Now I don’t think these are exhaustive nor even particularly well conceived, but they are the buckets into which I sub-consciously find myself putting my various activities. And what I am interested in finding out from all of you is, at this high level, what “postures” you see yourself as having in relationship to your learning network, your networked learning, your practice. Are there others you would add to this list or do you have a totally different way of conceptualizing this?
I believe, again without a lot to substantiate it, that you all do indeed have many other ways of organizing and conceptualizing this. But are these all entirely idiosyncratic? Well, to the extent to which we can still talk about “categories” and to the extent to which ideas like “learning styles” still have any meaning, my sense is that we can tease out a number of different “postures,” and a number of different ways to relate these postures, and use these as the entree with which to orient newcomers to weaving their own “personal” learning environments. Certainly these will be personal in the sense of being oriented around them, and certainly be personal in the sense of including different tools, content sources and conversations than mine or yours might.
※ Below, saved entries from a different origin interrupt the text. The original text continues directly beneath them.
-- ===== LEMMAS AND PROOFS =====

-- G p t: length of the longest prefix of p that is a suffix of t
def pvG (p t : List Char) : Nat := Nat.findGreatest (fun j => p.take j <:+ t) p.length
-- longest proper border of p.take n
def pvBrd (p : List Char) (n : Nat) : Nat := Nat.findGreatest (fun j => p.take j <:+ p.take n) (n-1)
-- the common value of both programs, on the list side
def pvSpec (p t : List Char) : List Char :=
  if p = [] then [] else if p <:+: t then [] else p.drop (pvG p t)

theorem pvG_le (p t : List Char) : pvG p t ≤ p.length := Nat.findGreatest_le _
theorem pvG_suffix (p t : List Char) : p.take (pvG p t) <:+ t := by
  have h := Nat.findGreatest_spec (P := fun j => p.take j <:+ t) (Nat.zero_le p.length)
    (by simp)
  exact h
theorem pvG_max (p t : List Char) {j : Nat} (hj : j ≤ p.length) (h : p.take j <:+ t) : j ≤ pvG p t :=
  Nat.le_findGreatest hj h
theorem pvG_le_len (p t : List Char) : pvG p t ≤ t.length := by
  have h := (pvG_suffix p t).length_le
  have h2 : (p.take (pvG p t)).length = pvG p t := by
    simp [List.length_take]
    exact pvG_le p t
  omega

theorem pvBrd_le (p : List Char) (n : Nat) : pvBrd p n ≤ n - 1 := Nat.findGreatest_le _
theorem pvBrd_suffix (p : List Char) (n : Nat) : p.take (pvBrd p n) <:+ p.take n := by
  have h := Nat.findGreatest_spec (P := fun j => p.take j <:+ p.take n) (Nat.zero_le (n-1))
    (by simp)
  exact h
theorem pvBrd_max (p : List Char) {n j : Nat} (hj : j ≤ n - 1) (h : p.take j <:+ p.take n) : j ≤ pvBrd p n :=
  Nat.le_findGreatest hj h

-- suffix of a one-char extension
theorem pvConcat_suffix_concat (l t : List Char) (a c : Char) :
    (l ++ [a] <:+ t ++ [c]) ↔ (a = c ∧ l <:+ t) := by
  rw [← List.reverse_prefix]
  simp only [List.reverse_append, List.reverse_cons, List.reverse_nil, List.nil_append,
    List.singleton_append]
  rw [List.cons_prefix_cons, List.reverse_prefix]

theorem pvTake_succ_concat (p : List Char) (j : Nat) (hj : j < p.length) :
    p.take (j+1) = p.take j ++ [p.getD j ' '] := by
  rw [List.take_add_one]
  simp [List.getElem?_eq_getElem hj]
theorem pvMaxGo (l : List Int) :
    ∀ (s : Int) (bi bv : Int),
      List.foldl
        (fun (acc : Option (Int × Int)) (x : Int × Int) =>
          match acc with
          | none => some x
          | some m => if m.2 < x.2 then some x else some m)
        (some (bi, bv)) (PySem.List.enumerate l s)
      = if ∀ x ∈ l, x ≤ bv then some (bi, bv)
        else some (s + (((PySem.List.index? l (l.foldl max bv)).getD 0 : Nat) : Int), l.foldl max bv) := by
  induction l with
  | nil => intro s bi bv; simp [PySem.List.enumerate_nil]
  | cons c r ih =>
    intro s bi bv
    rw [PySem.List.enumerate_cons, List.foldl_cons]
    show List.foldl _ (if bv < c then some (s, c) else some (bi, bv)) (PySem.List.enumerate r (s + 1)) = _
    by_cases hbc : bv < c
    · rw [if_pos hbc, ih (s + 1) s c]
      by_cases hall : ∀ x ∈ r, x ≤ c
      · rw [if_pos hall, if_neg (by push_neg; exact ⟨c, List.mem_cons_self, hbc⟩)]
        have hm : (c :: r).foldl max bv = c := by
          rw [List.foldl_cons, max_eq_right hbc.le]
          rcases PySem.List.foldl_max_mem r c with h | h
          · exact h
          · exact le_antisymm (hall _ h) (PySem.List.le_foldl_max r c).1
        rw [hm, PySem.List.index?_cons_self]
        simp
      · rw [if_neg hall, if_neg (by push_neg; exact ⟨c, List.mem_cons_self, hbc⟩)]
        push_neg at hall
        obtain ⟨y, hy, hcy⟩ := hall
        have hm' : c < r.foldl max c := lt_of_lt_of_le hcy ((PySem.List.le_foldl_max r c).2 y hy)
        have hmem : r.foldl max c ∈ r := by
          rcases PySem.List.foldl_max_mem r c with h | h
          · omega
          · exact h
        have hm : (c :: r).foldl max bv = r.foldl max c := by
          rw [List.foldl_cons, max_eq_right hbc.le]
        rw [hm]
        obtain ⟨j, hj⟩ := Option.isSome_iff_exists.mp ((PySem.List.index?_isSome_iff _ _).mpr hmem)
        rw [PySem.List.index?_cons_of_ne _ (by omega : c ≠ r.foldl max c), hj]
        simp only [Option.map_some, Option.getD_some]
        congr 1
        push_cast
        ring_nf
    · rw [if_neg hbc, ih (s + 1) bi bv]
      by_cases hall : ∀ x ∈ r, x ≤ bv
      · have hcr : ∀ x ∈ c :: r, x ≤ bv := by
          intro x hx
          rcases List.mem_cons.mp hx with rfl | h
          · omega
          · exact hall x h
        rw [if_pos hall, if_pos hcr]
      · rw [if_neg hall, if_neg (by intro h; exact hall (fun x hx => h x (List.mem_cons_of_mem _ hx)))]
        push_neg at hall
        obtain ⟨y, hy, hcy⟩ := hall
        have hm' : bv < r.foldl max bv := lt_of_lt_of_le hcy ((PySem.List.le_foldl_max r bv).2 y hy)
        have hmem : r.foldl max bv ∈ r := by
          rcases PySem.List.foldl_max_mem r bv with h | h
          · omega
          · exact h
        have hm : (c :: r).foldl max bv = r.foldl max bv := by
          rw [List.foldl_cons, max_eq_left (by omega)]
        rw [hm]
        obtain ⟨j, hj⟩ := Option.isSome_iff_exists.mp ((PySem.List.index?_isSome_iff _ _).mpr hmem)
        rw [PySem.List.index?_cons_of_ne _ (by omega : c ≠ r.foldl max bv), hj]
        simp only [Option.map_some, Option.getD_some]
        congr 1
        push_cast
        ring_nf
But to argue that we cannot evolve some ways of talking about generally how we orient ourselves to our own PLEs is I think to embark on a solipsistic road that doesn’t resemble the one I find myself on.
So what do you think? Is there a sense in which we can use this notion of “postures” (again, feel free to suggest a better term) as a conceptual entree to helping new people weave their own PLEs, or is this already to reify it. Will it always only be a case of each of us modelling our individual practices, with whatever pieces and conceptions of them resonating individually with each person who sees them. - SWL
(P.S. I am certain this post belies my thoroughly amateur status, that there is lots of nomenclature in the learning sciences that better describes what I am fumbling with here. Please feel free to educate me on it. I do not need tot invent terms where better ones already exist. Like I keep telling you, I am a slow learner).